» What you need to do: Each line of the listing that contains the word "isPrefixOf" is to be copied.
____
-- pv_equiv track=rewrite | github.com/oamg/leapp | leapp/messaging/answerstore.py | _comment_out
-- ===== SOURCE A (Python) =====
-- def _comment_out(key, text):
--     """Returns a commented-out string. If any newlines are present it properly deals with them"""
--     text = str(text)
--     split_by_newline = [s for s in text.split('\n') if s.strip()]
--     res = '# {key:<20}{line1}\n{linesN}'.format(key='{}:'.format(key) if key else '',
--                                                 line1=split_by_newline[0],
--                                                 linesN=''.join([_comment_out('', line)
--                                                                 for line in split_by_newline[1:]]))
--     return res
-- ===== SOURCE B (Python) =====
-- def _comment_out(key, text):
--     """Returns a commented-out string. If any newlines are present it properly deals with them"""
--     lines = [s for s in str(text).split('\n') if s.strip()]
--     header = '{}:'.format(key) if key else ''
--     return ''.join('# {:<20}{}\n'.format(header if i == 0 else '', line)
--                    for i, line in enumerate(lines))
-- ===== Notes on version B (the rewrite author's own statement) =====
-- stated objective: idiomatic
-- what changed: B replaces A's self-recursive call per extra line (each spawning a fresh split/filter/format pass) with a single join over one enumerate pass that formats every non-blank line directly, picking the header only at index 0.
import Mathlib
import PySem

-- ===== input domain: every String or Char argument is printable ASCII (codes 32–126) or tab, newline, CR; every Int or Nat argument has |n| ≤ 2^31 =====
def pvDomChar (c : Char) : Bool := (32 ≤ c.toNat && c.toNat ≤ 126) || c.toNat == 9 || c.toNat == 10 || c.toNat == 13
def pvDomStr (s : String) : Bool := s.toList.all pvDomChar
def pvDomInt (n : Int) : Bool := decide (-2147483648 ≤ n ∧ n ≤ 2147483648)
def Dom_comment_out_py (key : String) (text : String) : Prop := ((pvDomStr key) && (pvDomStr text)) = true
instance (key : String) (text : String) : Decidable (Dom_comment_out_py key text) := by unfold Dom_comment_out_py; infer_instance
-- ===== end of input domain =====

-- B replaces A's per-line self-recursion by one enumerate-and-join pass; objective: idiomatic.

-- ===== PORT A =====
-- '{:<20}'.format(s): left-justify to width 20
def pvPad20 (s : List Char) : List Char := s ++ List.replicate (20 - s.length) ' '

-- _comment_out, recursion made total with a fuel counter (the recursion only ever goes
-- one level deep, onto newline-free lines, so the fuel is never exhausted on any input)
def pvGoA : Nat → String → List Char → List Char
  | 0, _, _ => []
  | fuel+1, key, text =>
    let lines := (PySem.Chars.splitOn text ['\n']).filter
                   (fun s => !(PySem.Chars.strip s).isEmpty)
    "# ".toList
      ++ pvPad20 (if key ≠ "" then key.toList ++ [':'] else [])
      ++ ((PySem.List.pyGet? lines 0).getD [])   -- lines[0]; none (IndexError) excluded by Pre_
      ++ ['\n']
      ++ PySem.Chars.join []
           ((PySem.List.slice lines (some 1) none).map (fun line => pvGoA fuel "" line))

def comment_out_py (key : String) (text : String) : String :=
  String.mk (pvGoA (text.toList.length + 1) key text.toList)

-- ===== PORT B =====
-- '# {:<20}{}\n'.format(hdr, line)
def pvFmtLine (hdr line : List Char) : List Char :=
  "# ".toList ++ (hdr ++ List.replicate (20 - hdr.length) ' ') ++ line ++ ['\n']

def comment_out_py_alt (key : String) (text : String) : String :=
  let lines := (PySem.Chars.splitOn text.toList ['\n']).filter
                 (fun s => !(PySem.Chars.strip s).isEmpty)
  let header : List Char := if key ≠ "" then key.toList ++ [':'] else []
  String.mk (PySem.Chars.join []
    ((PySem.List.enumerate lines).map (fun p => pvFmtLine (if p.1 == 0 then header else []) p.2)))

-- ===== PRECONDITION & SPEC =====
-- A raises IndexError iff every character of text is whitespace (then no line survives
-- the .strip() filter); Pre_ admits exactly the inputs with some non-whitespace character.
def Pre_comment_out_py (key : String) (text : String) : Prop :=
  text.toList.any (fun c => !PySem.Chars.isspace c) = true
instance (key : String) (text : String) : Decidable (Pre_comment_out_py key text) := by
  unfold Pre_comment_out_py; infer_instance

def pvWitness_comment_out_py : String × String := ("answer", "yes\n  no\n \n")

def Spec_comment_out_py (key : String) (text : String) (out : String) : Prop :=
  out = comment_out_py_alt key text
instance (key : String) (text : String) (out : String) : Decidable (Spec_comment_out_py key text out) := by
  unfold Spec_comment_out_py; infer_instance

-- ===== CLAIM (what is proved, stated in full; the proofs are below) =====
def Claim_equal_comment_out_py : Prop := ∀ (key : String) (text : String), Dom_comment_out_py key text → Pre_comment_out_py key text → Spec_comment_out_py key text (comment_out_py key text)

-- ===== LEMMAS AND PROOFS =====

-- splitOn.go carries its accumulator passively
theorem pvGoAcc (fuel : Nat) : ∀ (l cur : List Char) (acc : List (List Char)),
    PySem.Chars.splitOn.go ['\n'] fuel l cur acc
      = acc.reverse ++ PySem.Chars.splitOn.go ['\n'] fuel l cur [] := by
  induction fuel with
  | zero => intro l cur acc; simp [PySem.Chars.splitOn.go]
  | succ f ih =>
    intro l cur acc
    cases l with
    | nil => simp [PySem.Chars.splitOn.go]
    | cons c rest =>
      simp only [PySem.Chars.splitOn.go]
      split_ifs with h
      · simp only [show (['\n'] : List Char).length = 1 from rfl, List.drop_succ_cons,
          List.drop_zero]
        rw [ih rest [] (cur.reverse :: acc), ih rest [] [cur.reverse]]
        simp
      · exact ih rest (c :: cur) acc

-- a newline-free remainder yields exactly one piece
theorem pvGoNoNl (fuel : Nat) : ∀ (l cur : List Char), '\n' ∉ l →
    PySem.Chars.splitOn.go ['\n'] fuel l cur [] = [cur.reverse ++ l] := by
  induction fuel with
  | zero => intro l cur _; simp [PySem.Chars.splitOn.go]
  | succ f ih =>
    intro l cur hl
    cases l with
    | nil => simp [PySem.Chars.splitOn.go]
    | cons c rest =>
      have hc : c ≠ '\n' := fun h => hl (h ▸ List.mem_cons_self)
      have hpre : List.isPrefixOf ['\n'] (c :: rest) = false := by
        simp [List.isPrefixOf]; intro h; exact absurd h.symm hc
      simp only [PySem.Chars.splitOn.go, hpre, Bool.false_eq_true, if_false]
      rw [ih rest (c :: cur) (fun h => hl (List.mem_cons_of_mem _ h))]
      simp

theorem pvSplitSingle (cs : List Char) (h : '\n' ∉ cs) :
    PySem.Chars.splitOn cs ['\n'] = [cs] := by
  unfold PySem.Chars.splitOn
  rw [pvGoNoNl _ _ _ h]; simp

-- every piece is newline-free, and every non-newline character lands in some piece
theorem pvGoPieces (fuel : Nat) : ∀ (l cur : List Char), l.length ≤ fuel → '\n' ∉ cur →
    (∀ p ∈ PySem.Chars.splitOn.go ['\n'] fuel l cur [], '\n' ∉ p)
  ∧ (∀ c, (c ∈ l ∨ c ∈ cur) → c ≠ '\n' →
        ∃ p ∈ PySem.Chars.splitOn.go ['\n'] fuel l cur [], c ∈ p) := by
  induction fuel with
  | zero =>
    intro l cur hlen hcur
    have : l = [] := List.eq_nil_of_length_eq_zero (Nat.le_zero.mp hlen)
    subst this
    constructor
    · intro p hp
      simp [PySem.Chars.splitOn.go] at hp
      subst hp; simpa using hcur
    · intro c hc _
      simp at hc
      exact ⟨cur.reverse, by simp [PySem.Chars.splitOn.go], by simpa using hc⟩
  | succ f ih =>
    intro l cur hlen hcur
    cases l with
    | nil =>
      constructor
      · intro p hp
        simp [PySem.Chars.splitOn.go] at hp
        subst hp; simpa using hcur
      · intro c hc _
        simp at hc
        exact ⟨cur.reverse, by simp [PySem.Chars.splitOn.go], by simpa using hc⟩
    | cons c rest =>
      have hlen' : rest.length ≤ f := Nat.succ_le_succ_iff.mp (by simpa using hlen)
      by_cases hc : c = '\n'
      · subst hc
        have hpre : List.isPrefixOf ['\n'] ('\n' :: rest) = true := by
          simp [List.isPrefixOf]
        obtain ⟨ih1, ih2⟩ := ih rest [] hlen' (by simp)
        constructor
        · intro p hp
          simp only [PySem.Chars.splitOn.go, hpre, if_true] at hp
          rw [pvGoAcc] at hp
          simp at hp
          rcases hp with hp | hp
          · subst hp; simpa using hcur
          · exact ih1 p hp
        · intro c0 hc0 hne
          simp only [PySem.Chars.splitOn.go, hpre, if_true]
          rw [pvGoAcc]
          rcases hc0 with hc0 | hc0
          · rcases List.mem_cons.mp hc0 with h | h
            · exact absurd h hne
            · obtain ⟨p, hp, hcp⟩ := ih2 c0 (Or.inl h) hne
              exact ⟨p, by simp [hp], hcp⟩
          · exact ⟨cur.reverse, by simp, by simpa using hc0⟩
      · have hpre : List.isPrefixOf ['\n'] (c :: rest) = false := by
          simp [List.isPrefixOf]; intro h; exact absurd h.symm hc
        have hcur' : '\n' ∉ c :: cur := by
          intro h; rcases List.mem_cons.mp h with h | h
          · exact hc h.symm
          · exact hcur h
        obtain ⟨ih1, ih2⟩ := ih rest (c :: cur) hlen' hcur'
        constructor
        · intro p hp
          simp only [PySem.Chars.splitOn.go, hpre, Bool.false_eq_true, if_false] at hp
          exact ih1 p hp
        · intro c0 hc0 hne
          simp only [PySem.Chars.splitOn.go, hpre, Bool.false_eq_true, if_false]
          apply ih2 c0 _ hne
          rcases hc0 with hc0 | hc0
          · rcases List.mem_cons.mp hc0 with h | h
            · exact Or.inr (h ▸ List.mem_cons_self)
            · exact Or.inl h
          · exact Or.inr (List.mem_cons_of_mem _ hc0)

theorem pvSplitPieces (cs : List Char) : ∀ p ∈ PySem.Chars.splitOn cs ['\n'], '\n' ∉ p := by
  unfold PySem.Chars.splitOn
  exact (pvGoPieces (cs.length + 1) cs [] (Nat.le_succ _) (by simp)).1

theorem pvSplitCover (cs : List Char) (c : Char) (hc : c ∈ cs) (hne : c ≠ '\n') :
    ∃ p ∈ PySem.Chars.splitOn cs ['\n'], c ∈ p := by
  unfold PySem.Chars.splitOn
  exact (pvGoPieces (cs.length + 1) cs [] (Nat.le_succ _) (by simp)).2 c (Or.inl hc) hne

theorem pvMemDropWhile {p : Char → Bool} {x : Char} : ∀ {l : List Char},
    x ∈ l → p x = false → x ∈ l.dropWhile p := by
  intro l
  induction l with
  | nil => intro h _; cases h
  | cons a t ih =>
    intro hx hp
    by_cases ha : p a = true
    · rw [List.dropWhile_cons_of_pos ha]
      rcases List.mem_cons.mp hx with h | h
      · exact absurd (h ▸ hp) (by simp [ha])
      · exact ih h hp
    · rw [List.dropWhile_cons_of_neg ha]
      exact hx

theorem pvMemStrip (x : Char) (s : List Char) (hx : x ∈ s)
    (h : PySem.Chars.isspace x = false) : x ∈ PySem.Chars.strip s := by
  unfold PySem.Chars.strip PySem.Chars.rstrip PySem.Chars.lstrip
  have h1 : x ∈ List.dropWhile PySem.Chars.isspace s := pvMemDropWhile hx h
  have h2 : x ∈ (List.dropWhile PySem.Chars.isspace s).reverse := by simpa using h1
  simpa using pvMemDropWhile h2 h

-- the filtered line list is nonempty when text has a non-whitespace character
theorem pvLinesNe (cs : List Char) (c : Char) (hc : c ∈ cs)
    (hs : PySem.Chars.isspace c = false) :
    (PySem.Chars.splitOn cs ['\n']).filter (fun s => !(PySem.Chars.strip s).isEmpty) ≠ [] := by
  have hne : c ≠ '\n' := by
    intro h; subst h; simp [PySem.Chars.isspace] at hs
  obtain ⟨p, hp, hcp⟩ := pvSplitCover cs c hc hne
  have : p ∈ (PySem.Chars.splitOn cs ['\n']).filter (fun s => !(PySem.Chars.strip s).isEmpty) := by
    apply List.mem_filter.mpr
    refine ⟨hp, ?_⟩
    have := pvMemStrip c p hcp hs
    simp
    intro h; rw [h] at this; cases this
  intro h; rw [h] at this; cases this

-- the inner recursive call on a surviving line is one plain formatted line
theorem pvGoALine (f : Nat) (line : List Char) (hnl : '\n' ∉ line)
    (hs : (!(PySem.Chars.strip line).isEmpty) = true) :
    pvGoA (f + 1) "" line = pvFmtLine [] line := by
  simp only [pvGoA, pvSplitSingle line hnl, List.filter_cons, hs, List.filter_nil, if_true]
  simp [PySem.List.pyGet?, PySem.List.pyIdx?, PySem.List.slice_from, PySem.Chars.join_nil,
        pvFmtLine, pvPad20]

theorem pvJoinCons (a : List Char) (t : List (List Char)) :
    PySem.Chars.join [] (a :: t) = a ++ PySem.Chars.join [] t := by
  cases t with
  | nil => simp [PySem.Chars.join_singleton, PySem.Chars.join_nil]
  | cons b t' => rw [PySem.Chars.join_cons_cons]; simp

theorem pvEnumTail (header : List Char) : ∀ (rest : List (List Char)) (n : Int), 1 ≤ n →
    (PySem.List.enumerate rest n).map (fun p => pvFmtLine (if p.1 == 0 then header else []) p.2)
      = rest.map (fun line => pvFmtLine [] line) := by
  intro rest
  induction rest with
  | nil => intro n _; simp [PySem.List.enumerate]
  | cons a t ih =>
    intro n hn
    have hne : (n == 0) = false := by simp; omega
    simp only [PySem.List.enumerate, List.map_cons, hne, Bool.false_eq_true, if_false]
    rw [ih (n + 1) (by omega)]

-- the heart of the equivalence, on char lists
theorem pvMain (key : String) (cs : List Char)
    (h : ∃ c ∈ cs, PySem.Chars.isspace c = false) :
    pvGoA (cs.length + 1) key cs
      = PySem.Chars.join []
          ((PySem.List.enumerate ((PySem.Chars.splitOn cs ['\n']).filter
               (fun s => !(PySem.Chars.strip s).isEmpty))).map
            (fun p => pvFmtLine
              (if p.1 == 0 then (if key ≠ "" then key.toList ++ [':'] else []) else []) p.2)) := by
  obtain ⟨c, hc, hcs⟩ := h
  obtain ⟨l0, rest, hL⟩ :=
    List.exists_cons_of_ne_nil (pvLinesNe cs c hc hcs)
  have hcsne : cs ≠ [] := by
    intro hnil; subst hnil; cases hc
  obtain ⟨k, hk⟩ : ∃ k, cs.length = k + 1 :=
    ⟨cs.length - 1, by have := List.length_pos_of_ne_nil hcsne; omega⟩
  have hrest : ∀ line ∈ rest, pvGoA cs.length "" line = pvFmtLine [] line := by
    intro line hline
    have hmem : line ∈ (PySem.Chars.splitOn cs ['\n']).filter
        (fun s => !(PySem.Chars.strip s).isEmpty) := by
      rw [hL]; exact List.mem_cons_of_mem _ hline
    have hsplit := (List.mem_filter.mp hmem).1
    have hkeep := (List.mem_filter.mp hmem).2
    rw [hk]
    exact pvGoALine k line (pvSplitPieces cs line hsplit) hkeep
  -- left side
  conv_lhs => rw [pvGoA]
  rw [hL]
  -- right side
  rw [show PySem.List.enumerate (l0 :: rest) 0 = (0, l0) :: PySem.List.enumerate rest 1 by
        simp [PySem.List.enumerate],
      List.map_cons, pvJoinCons, pvEnumTail _ rest 1 (le_refl 1)]
  simp only [PySem.List.pyGet?, PySem.List.pyIdx?,
    PySem.List.slice_from (l0 :: rest) (by norm_num : (0:Int) ≤ 1),
    show Int.toNat 1 = 1 from rfl, List.drop_succ_cons, List.drop_zero]
  rw [List.map_congr_left hrest]
  simp only [pvFmtLine, pvPad20]
  simp
  refine congrArg _ (List.map_congr_left ?_)
  intro line _
  simp [pvFmtLine]

-- ===== VERDICT (by name: the statement is the Claim_ definition above) =====
theorem comment_out_py_spec : Claim_equal_comment_out_py := by
  intro key text _ hpre
  unfold Spec_comment_out_py comment_out_py comment_out_py_alt
  have h : ∃ c ∈ text.toList, PySem.Chars.isspace c = false := by
    unfold Pre_comment_out_py at hpre
    simpa using hpre
  rw [pvMain key text.toList h]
____
» Output for this exercise:
      have hpre : List.isPrefixOf ['\n'] (c :: rest) = false := by
        simp [List.isPrefixOf]; intro h; exact absurd h.symm hc
        have hpre : List.isPrefixOf ['\n'] ('\n' :: rest) = true := by
          simp [List.isPrefixOf]
      · have hpre : List.isPrefixOf ['\n'] (c :: rest) = false := by
          simp [List.isPrefixOf]; intro h; exact absurd h.symm hc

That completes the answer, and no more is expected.